Whole-cell lystates were harvested in RIPA lysis buffer (Sigma-Aldrich) containing 1 x protease inhibitor cocktail (Sigma-Aldrich). For visualizing cleaved caspase-1, supernatants were collected and protein concentrated via trichloroacetic acid (TCA) precipitation. Samples with mixed with a 100% (wt/vol) TCA solution in water to a final TCA concentration of 10% and incubated on ice overnight.
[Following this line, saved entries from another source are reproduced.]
-- pv_equiv track=rewrite | github.com/TiangeLi/ArduinoCntrl | QT_Mouse_House/LJ_Procs.py | find_samples_per_pack
-- ===== SOURCE A (Python) =====
-- def find_samples_per_pack(scan_freq, n_ch):
--         """Returns optimal samples per packet to use"""
--         hold = []
--         for i in range(scan_freq + 1):
--             if i % n_ch == 0:
--                 hold.append(i)
--         hold = max(hold)
--         hold = max(hold, 1)
--         hold = int(hold)
--         hold = min(hold, 25)
--         return hold
-- ===== SOURCE B (Python) =====
-- def find_samples_per_pack(scan_freq, n_ch):
--     """Returns optimal samples per packet to use"""
--     k = abs(n_ch)
--     return min(max(scan_freq // k * k, 1), 25)
-- ===== Notes on version B (the rewrite author's own statement) =====
-- stated objective: faster
-- what changed: Replaces the O(scan_freq) loop collecting every multiple of n_ch (then max) with the closed-form largest multiple scan_freq // |n_ch| * |n_ch|, clamped to [1, 25].
import Mathlib
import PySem

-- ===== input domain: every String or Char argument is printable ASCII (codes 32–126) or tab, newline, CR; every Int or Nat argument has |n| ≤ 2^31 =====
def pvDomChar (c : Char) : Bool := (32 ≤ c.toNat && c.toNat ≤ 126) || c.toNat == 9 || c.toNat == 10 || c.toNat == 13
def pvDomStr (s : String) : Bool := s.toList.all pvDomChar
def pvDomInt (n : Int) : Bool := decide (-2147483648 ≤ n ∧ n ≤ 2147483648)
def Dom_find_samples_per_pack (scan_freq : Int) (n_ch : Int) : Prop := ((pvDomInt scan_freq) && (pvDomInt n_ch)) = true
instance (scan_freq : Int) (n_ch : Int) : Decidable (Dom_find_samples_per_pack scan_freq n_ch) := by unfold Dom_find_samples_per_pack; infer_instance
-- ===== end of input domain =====

-- B replaces A's O(scan_freq) loop over all multiples of n_ch with the closed-form
-- largest multiple scan_freq // |n_ch| * |n_ch|, clamped to [1, 25] (objective: faster).

-- ===== PORT A =====
def find_samples_per_pack (scan_freq : Int) (n_ch : Int) : Int :=
  -- hold = []; for i in range(scan_freq + 1): if i % n_ch == 0: hold.append(i)
  let hold : List Int :=
    (PySem.List.pyRange 0 (scan_freq + 1) 1).foldl
      (fun acc i => if PySem.Int.mod i n_ch = 0 then acc ++ [i] else acc) []
  -- hold = max(hold)  -- raises ValueError on empty hold; Pre_ guarantees hold nonempty
  let m : Int := (PySem.List.max? hold (fun x => x)).getD 0
  -- hold = max(hold, 1); hold = int(hold); hold = min(hold, 25)
  min (max m 1) 25

-- ===== PORT B =====
def find_samples_per_pack_alt (scan_freq : Int) (n_ch : Int) : Int :=
  let k : Int := |n_ch|
  min (max (PySem.Int.floordiv scan_freq k * k) 1) 25

-- ===== PRECONDITION & SPEC =====
-- Pre_ excludes exactly the inputs where A raises: n_ch = 0 (ZeroDivisionError at i % n_ch)
-- and scan_freq < 0 (range is empty, so max([]) raises ValueError).
def Pre_find_samples_per_pack (scan_freq : Int) (n_ch : Int) : Prop :=
  0 ≤ scan_freq ∧ n_ch ≠ 0
instance (scan_freq : Int) (n_ch : Int) : Decidable (Pre_find_samples_per_pack scan_freq n_ch) := by
  unfold Pre_find_samples_per_pack; infer_instance
def pvWitness_find_samples_per_pack : Int × Int := (10, 3)

def Spec_find_samples_per_pack (scan_freq : Int) (n_ch : Int) (out : Int) : Prop := out = find_samples_per_pack_alt scan_freq n_ch
instance (scan_freq : Int) (n_ch : Int) (out : Int) : Decidable (Spec_find_samples_per_pack scan_freq n_ch out) := by unfold Spec_find_samples_per_pack; infer_instance

-- ===== CLAIM (what is proved, stated in full; the proofs are below) =====
def Claim_equal_find_samples_per_pack : Prop := ∀ (scan_freq : Int) (n_ch : Int), Dom_find_samples_per_pack scan_freq n_ch → Pre_find_samples_per_pack scan_freq n_ch → Spec_find_samples_per_pack scan_freq n_ch (find_samples_per_pack scan_freq n_ch)
-- ===== LEMMAS AND PROOFS =====

-- The largest multiple M = (scan_freq // |n_ch|) * |n_ch| is exactly the maximum A's loop collects.
theorem pv_max_hold (scan_freq n_ch : Int) (hs : 0 ≤ scan_freq) (hn : n_ch ≠ 0) :
    PySem.List.max?
      ((PySem.List.pyRange 0 (scan_freq + 1) 1).foldl
        (fun acc i => if PySem.Int.mod i n_ch = 0 then acc ++ [i] else acc) [])
      (fun x => x)
    = some (PySem.Int.floordiv scan_freq |n_ch| * |n_ch|) := by
  have hk : (0:Int) < |n_ch| := abs_pos.mpr hn
  set M : Int := PySem.Int.floordiv scan_freq |n_ch| * |n_ch| with hM
  have hfold :
      (PySem.List.pyRange 0 (scan_freq + 1) 1).foldl
        (fun acc i => if PySem.Int.mod i n_ch = 0 then acc ++ [i] else acc) []
      = (PySem.List.pyRange 0 (scan_freq + 1) 1).filter
          (fun i => decide (PySem.Int.mod i n_ch = 0)) := by
    simpa using PySem.List.foldl_append_if
      (fun i => decide (PySem.Int.mod i n_ch = 0)) (fun i => i)
      (PySem.List.pyRange 0 (scan_freq + 1) 1) []
  rw [hfold]
  -- M is in the filtered list
  have hMdvd : n_ch ∣ M := by
    rcases abs_choice n_ch with h | h <;> rw [hM, h]
    · exact Dvd.intro_left _ rfl
    · exact ⟨-(PySem.Int.floordiv scan_freq (-n_ch)), by ring⟩
  have hMle : M ≤ scan_freq := by
    have := (PySem.Int.le_floordiv_iff_mul_le (a := scan_freq)
      (q := PySem.Int.floordiv scan_freq |n_ch|) hk).mp le_rfl
    exact this
  have hMnn : 0 ≤ M := by
    have h0 : (0:Int) ≤ PySem.Int.floordiv scan_freq |n_ch| := by
      rw [PySem.Int.le_floordiv_iff_mul_le hk]; simpa using hs
    exact mul_nonneg h0 (le_of_lt hk)
  have hMmem : M ∈ (PySem.List.pyRange 0 (scan_freq + 1) 1).filter
      (fun i => decide (PySem.Int.mod i n_ch = 0)) := by
    rw [List.mem_filter]
    refine ⟨PySem.List.mem_pyRange_one.mpr ⟨hMnn, by omega⟩, ?_⟩
    simp [PySem.Int.mod_eq_zero_iff_dvd, hMdvd]
  -- the list is nonempty, so max? is some m; show m = M
  cases hmx : PySem.List.max?
      ((PySem.List.pyRange 0 (scan_freq + 1) 1).filter
        (fun i => decide (PySem.Int.mod i n_ch = 0))) (fun x => x) with
  | none =>
      exfalso
      have := (PySem.List.max?_eq_none_iff _ _).mp hmx
      rw [this] at hMmem; exact (List.not_mem_nil).elim hMmem
  | some m =>
      have hmmem := PySem.List.max?_mem hmx
      have hMlem : M ≤ m := PySem.List.max?_isMax hmx M hMmem
      have hmle : m ≤ M := by
        rw [List.mem_filter] at hmmem
        obtain ⟨hrange, hdvd⟩ := hmmem
        have hmub : m ≤ scan_freq := by
          have := (PySem.List.mem_pyRange_one.mp hrange).2; omega
        have hdvd' : |n_ch| ∣ m := by
          simp only [decide_eq_true_eq, PySem.Int.mod_eq_zero_iff_dvd] at hdvd
          exact (abs_dvd _ _).mpr hdvd
        obtain ⟨t, ht⟩ := hdvd'
        have hts : t ≤ PySem.Int.floordiv scan_freq |n_ch| := by
          rw [PySem.Int.le_floordiv_iff_mul_le hk]
          calc t * |n_ch| = m := by rw [ht]; ring
            _ ≤ scan_freq := hmub
        calc m = t * |n_ch| := by rw [ht]; ring
          _ ≤ PySem.Int.floordiv scan_freq |n_ch| * |n_ch| :=
            mul_le_mul_of_nonneg_right hts (le_of_lt hk)
          _ = M := rfl
      exact congrArg some (le_antisymm hmle hMlem)

-- ===== VERDICT (by name: the statement is the Claim_ definition above) =====
theorem find_samples_per_pack_spec : Claim_equal_find_samples_per_pack := by
  intro scan_freq n_ch _ hpre
  obtain ⟨hs, hn⟩ := hpre
  show find_samples_per_pack scan_freq n_ch = find_samples_per_pack_alt scan_freq n_ch
  show min (max ((PySem.List.max?
      ((PySem.List.pyRange 0 (scan_freq + 1) 1).foldl
        (fun acc i => if PySem.Int.mod i n_ch = 0 then acc ++ [i] else acc) [])
      (fun x => x)).getD 0) 1) 25
    = min (max (PySem.Int.floordiv scan_freq |n_ch| * |n_ch|) 1) 25
  rw [pv_max_hold scan_freq n_ch hs hn, Option.getD_some]
lemma prime_eq (v : Int) : checkPrime v = isPrimeB v := by
  rcases lt_trichotomy v 1 with hv | rfl | hv
  · -- v ≤ 0: both tests return true (the range is empty, resp. 2*2 > v)
    have h0 : v.toNat = 0 := by omega
    have hc : pyCeilSqrt v = 0 := by simp [pyCeilSqrt, h0]
    have hr : PySem.List.pyRange 2 (pyCeilSqrt v + 1) 1 = [] := by
      rw [hc]; exact PySem.List.pyRange_one_eq_nil (by omega)
    have hb : isPrimeLoop v 2 = true := by
      rw [isPrimeLoop]; simp only [if_neg (by omega : ¬ (2 : Int) * 2 ≤ v)]
    simp [checkPrime, hr, checkPrimeLoop, isPrimeB, hb]
  · simp [checkPrime, isPrimeB]
  · rcases eq_or_lt_of_le (by omega : (2 : Int) ≤ v) with rfl | hv3
    · have hb : isPrimeLoop 2 2 = true := by
        rw [isPrimeLoop]; simp only [if_neg (by omega : ¬ (2 : Int) * 2 ≤ 2)]
      simp [checkPrime, isPrimeB, hb]
    · -- v ≥ 3
      have hvt : ((v.toNat : Nat) : Int) = v := by omega
      have hs1 : (Nat.sqrt v.toNat : Int) * (Nat.sqrt v.toNat : Int) ≤ v := by
        rw [← hvt]
        exact_mod_cast (by simpa [pow_two] using Nat.sqrt_le' v.toNat :
          Nat.sqrt v.toNat * Nat.sqrt v.toNat ≤ v.toNat)
      have hs2 : v < ((Nat.sqrt v.toNat : Int) + 1) * ((Nat.sqrt v.toNat : Int) + 1) := by
        rw [← hvt]
        exact_mod_cast (by simpa [pow_two, Nat.succ_eq_add_one] using Nat.lt_succ_sqrt' v.toNat :
          v.toNat < (Nat.sqrt v.toNat + 1) * (Nat.sqrt v.toNat + 1))
      have hrnn : (0 : Int) ≤ (Nat.sqrt v.toNat : Int) := by positivity
      have hcp : checkPrime v = checkPrimeLoop v (PySem.List.pyRange 2 (pyCeilSqrt v + 1) 1) := by
        rw [checkPrime, if_neg (by omega : ¬ v = 1), if_neg (by omega : ¬ v = 2)]
      have hbp : isPrimeB v = isPrimeLoop v 2 := by
        rw [isPrimeB, if_neg (by omega : ¬ v = 1)]
      rw [hcp, hbp, Bool.eq_iff_iff, checkPrimeLoop_iff, isPrimeLoop_iff v 2 (by omega)]
      by_cases hsq : Nat.sqrt v.toNat * Nat.sqrt v.toNat = v.toNat
      · -- perfect square: the bound is exactly the integer square root
        have hcs : pyCeilSqrt v = (Nat.sqrt v.toNat : Int) := by simp [pyCeilSqrt, hsq]
        have hveq : (Nat.sqrt v.toNat : Int) * (Nat.sqrt v.toNat : Int) = v := by
          rw [← hvt]; exact_mod_cast hsq
        rw [hcs]
        constructor
        · intro hall j h2j hjj
          apply hall j
          rw [PySem.List.mem_pyRange_one]
          refine ⟨h2j, ?_⟩
          nlinarith
        · intro hall i hmem
          obtain ⟨h2i, hic⟩ := PySem.List.mem_pyRange_one.mp hmem
          exact hall i h2i (by nlinarith)
      · -- not a square: the bound is the integer square root + 1; pair up a large divisor
        have hcs : pyCeilSqrt v = (Nat.sqrt v.toNat : Int) + 1 := by simp [pyCeilSqrt, hsq]
        have hvne : (Nat.sqrt v.toNat : Int) * (Nat.sqrt v.toNat : Int) ≠ v := by
          rw [← hvt]; exact_mod_cast fun h => hsq (by exact_mod_cast h)
        have hslt : (Nat.sqrt v.toNat : Int) * (Nat.sqrt v.toNat : Int) < v := by
          omega
        rw [hcs]
        constructor
        · intro hall j h2j hjj
          apply hall j
          rw [PySem.List.mem_pyRange_one]
          refine ⟨h2j, ?_⟩
          nlinarith
        · intro hall i hmem hdvd
          obtain ⟨h2i, hic⟩ := PySem.List.mem_pyRange_one.mp hmem
          by_cases hii : i * i ≤ v
          · exact hall i h2i hii hdvd
          · have hir : i = (Nat.sqrt v.toNat : Int) + 1 := by
              have : ¬ i ≤ (Nat.sqrt v.toNat : Int) := fun h => hii (by nlinarith)
              omega
            obtain ⟨j, hj⟩ := hdvd
            have hjpos : 0 < j := by
              rcases (by omega : j ≤ 0 ∨ 0 < j) with h | h
              · nlinarith
              · exact h
            have hjlt : j < i := by nlinarith
            have hj2 : 2 ≤ j := by
              rcases (by omega : j = 1 ∨ 2 ≤ j) with rfl | h
              · exfalso; nlinarith
              · exact h
            have hjj : j * j ≤ v := by nlinarith
            exact hall j hj2 hjj ⟨i, by rw [hj, mul_comm]⟩

-- ---------- the reference digit list (low-order digit first) ----------

lemma floordiv_toNat (m k : Int) (hm : 0 ≤ m) (hk : 2 ≤ k) :
    PySem.Int.floordiv m k = ((m.toNat / k.toNat : Nat) : Int) := by
  have h := PySem.Int.floordiv_natCast m.toNat k.toNat
  rw [(by omega : ((m.toNat : Nat) : Int) = m), (by omega : ((k.toNat : Nat) : Int) = k)] at h
  exact h

def digsI (m k : Int) : List Int :=
  if h : 1 ≤ m ∧ 2 ≤ k then
    PySem.Int.mod m k :: digsI (PySem.Int.floordiv m k) k
  else []
termination_by m.toNat
decreasing_by
  obtain ⟨hm, hk⟩ := h
  rw [floordiv_toNat m k (by omega) hk]
  have := Nat.div_lt_self (n := m.toNat) (by omega) (by omega : 1 < k.toNat)
  omega

-- ---------- A's digit loop computes the reference list ----------

lemma changeLoop_eq : ∀ (f : Nat) (m k : Int) (acc : List Int), 0 ≤ m → 2 ≤ k → m.toNat < f →
    changeLoop f m k acc = acc ++ (if m = 0 then [0] else digsI m k) := by
  intro f
  induction f with
  | zero => intro m k acc _ _ hf; omega
  | succ f ih =>
      intro m k acc hm hk hf
      by_cases hm0 : m = 0
      · subst hm0
        simp [changeLoop, PySem.Int.mod, PySem.Int.floordiv]
      · have hm1 : 1 ≤ m := by omega
        have hfd := floordiv_toNat m k hm hk
        rw [if_neg hm0, digsI, dif_pos ⟨hm1, hk⟩]
        simp only [changeLoop]
        by_cases hz : PySem.Int.floordiv m k = 0
        · rw [if_pos hz, digsI, hz, dif_neg (by omega)]
        · rw [if_neg hz]
          have hm'nn : 0 ≤ PySem.Int.floordiv m k := by rw [hfd]; positivity
          have hm'lt : (PySem.Int.floordiv m k).toNat < f := by
            rw [hfd]
            have := Nat.div_lt_self (n := m.toNat) (by omega) (by omega : 1 < k.toNat)
            omega
          rw [ih _ k _ hm'nn hk hm'lt, if_neg hz]
          simp

-- ---------- B's fused loop over the reference list ----------

def bProc : List Int → List Char → Int → Int
  | [], run, c => bFlush run c
  | d :: L, run, c =>
      if d = 0 then bProc L [] (bFlush run c)
      else bProc L (PySem.Int.toChars d ++ run) c

lemma bLoop_eq : ∀ (f : Nat) (m k : Int) (run : List Char) (c : Int),
    0 ≤ m → 2 ≤ k → m.toNat < f → bLoop f m k run c = bProc (digsI m k) run c := by
  intro f
  induction f with
  | zero => intro m k run c _ _ h; omega
  | succ f ih =>
      intro m k run c hm hk hf
      by_cases hm0 : 0 < m
      · have hfd := floordiv_toNat m k hm hk
        have hm'nn : 0 ≤ PySem.Int.floordiv m k := by rw [hfd]; positivity
        have hm'lt : (PySem.Int.floordiv m k).toNat < f := by
          rw [hfd]
          have := Nat.div_lt_self (n := m.toNat) (by omega) (by omega : 1 < k.toNat)
          omega
        rw [digsI, dif_pos ⟨by omega, hk⟩]
        simp only [bLoop, if_pos hm0]
        by_cases hd : PySem.Int.mod m k = 0
        · rw [if_pos hd, ih _ k _ _ hm'nn hk hm'lt]
          simp [bProc, hd]
        · rw [if_neg hd, ih _ k _ _ hm'nn hk hm'lt]
          simp [bProc, hd]
      · have hmz : m = 0 := by omega
        subst hmz
        rw [digsI, dif_neg (by omega)]
        simp [bLoop, bProc]

-- ---------- flush algebra and the order-reversal argument ----------

lemma bFlush_comm (r s : List Char) (c : Int) : bFlush r (bFlush s c) = bFlush s (bFlush r c) := by
  unfold bFlush
  split_ifs <;> omega

-- forward (most-significant-first) processing with a pending trailing string t
def fwdT : List Int → List Char → List Char → Int → Int
  | [], cur, t, c => bFlush (cur ++ t) c
  | d :: D, cur, t, c =>
      if d = 0 then fwdT D [] t (bFlush cur c)
      else fwdT D (cur ++ PySem.Int.toChars d) t c

lemma fwdT_append_zero : ∀ (D : List Int) (cur t : List Char) (c : Int),
    fwdT (D ++ [0]) cur t c = fwdT D cur [] (bFlush t c) := by
  intro D
  induction D with
  | nil => intro cur t c; simp [fwdT, bFlush_comm]
  | cons d D ih =>
      intro cur t c
      by_cases hd : d = 0
      · subst hd
        simp only [List.cons_append, fwdT, ih]
        rw [bFlush_comm t cur c]
      · simp [fwdT, hd, ih]

lemma fwdT_append_nz : ∀ (D : List Int) (cur t : List Char) (c : Int) (d : Int), d ≠ 0 →
    fwdT (D ++ [d]) cur t c = fwdT D cur (PySem.Int.toChars d ++ t) c := by
  intro D
  induction D with
  | nil => intro cur t c d hd; simp [fwdT, hd, List.append_assoc]
  | cons e D ih =>
      intro cur t c d hd
      by_cases he : e = 0 <;> simp [fwdT, he, ih _ _ _ _ hd]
Samples were then centrifuged at 21,130 x g for 10 min. Following centrifugation, supernatant was discarded, and pellets washed twice with ice-cold acetone. Pellets were air dried and resuspended in 8 M urea. Samples were loaded on 4-20% gradient SDS-PAGE gels and transferred to nitrocellulose or PVDF. Membranes were blocked for 1 hour at RT in Tris-buffered saline-0.1% Tween 20 (TBST) containing 5% BSA and incubated overnight at 4°C with indicated primary antibodies. Membranes were washed thrice with TBST and then incubated for 1 hour at RT with appropriate HRP-conjugated secondary antibodies. Membranes were washed and visualized on film. The following antibodies and dilutions were used: rabbit anti-Irm1 1B2 ((Butcher, Greene et al., 2005); 1:500), rabbit anti-Irgm2 (raised against peptide KEAVESPEVKEFEYFS; 1:500), rabbit anti-Irgm3 927B0 ((Taylor, Jeffers et al., 1996) 1:500), rabbit anti-GBP2 ((Coers et al., 2011);1:1000), rabbit anti-caspase-1 (AG-20B-0042; Adipogen; 1:1,000), mouse anti-β-actin (A2228; Sigma-Aldrich; 1:1,000), rabbit anti-P62 (PM045; MBL; 1:1,000), rabbit anti-LC3 (2775; Cell Signaling Technology; 1:500), goat anti-CD14 (AF982; Novus Biologicals; 1:500), and rat anti-Casp4 (17D9; Novus Biologicals; 1:500).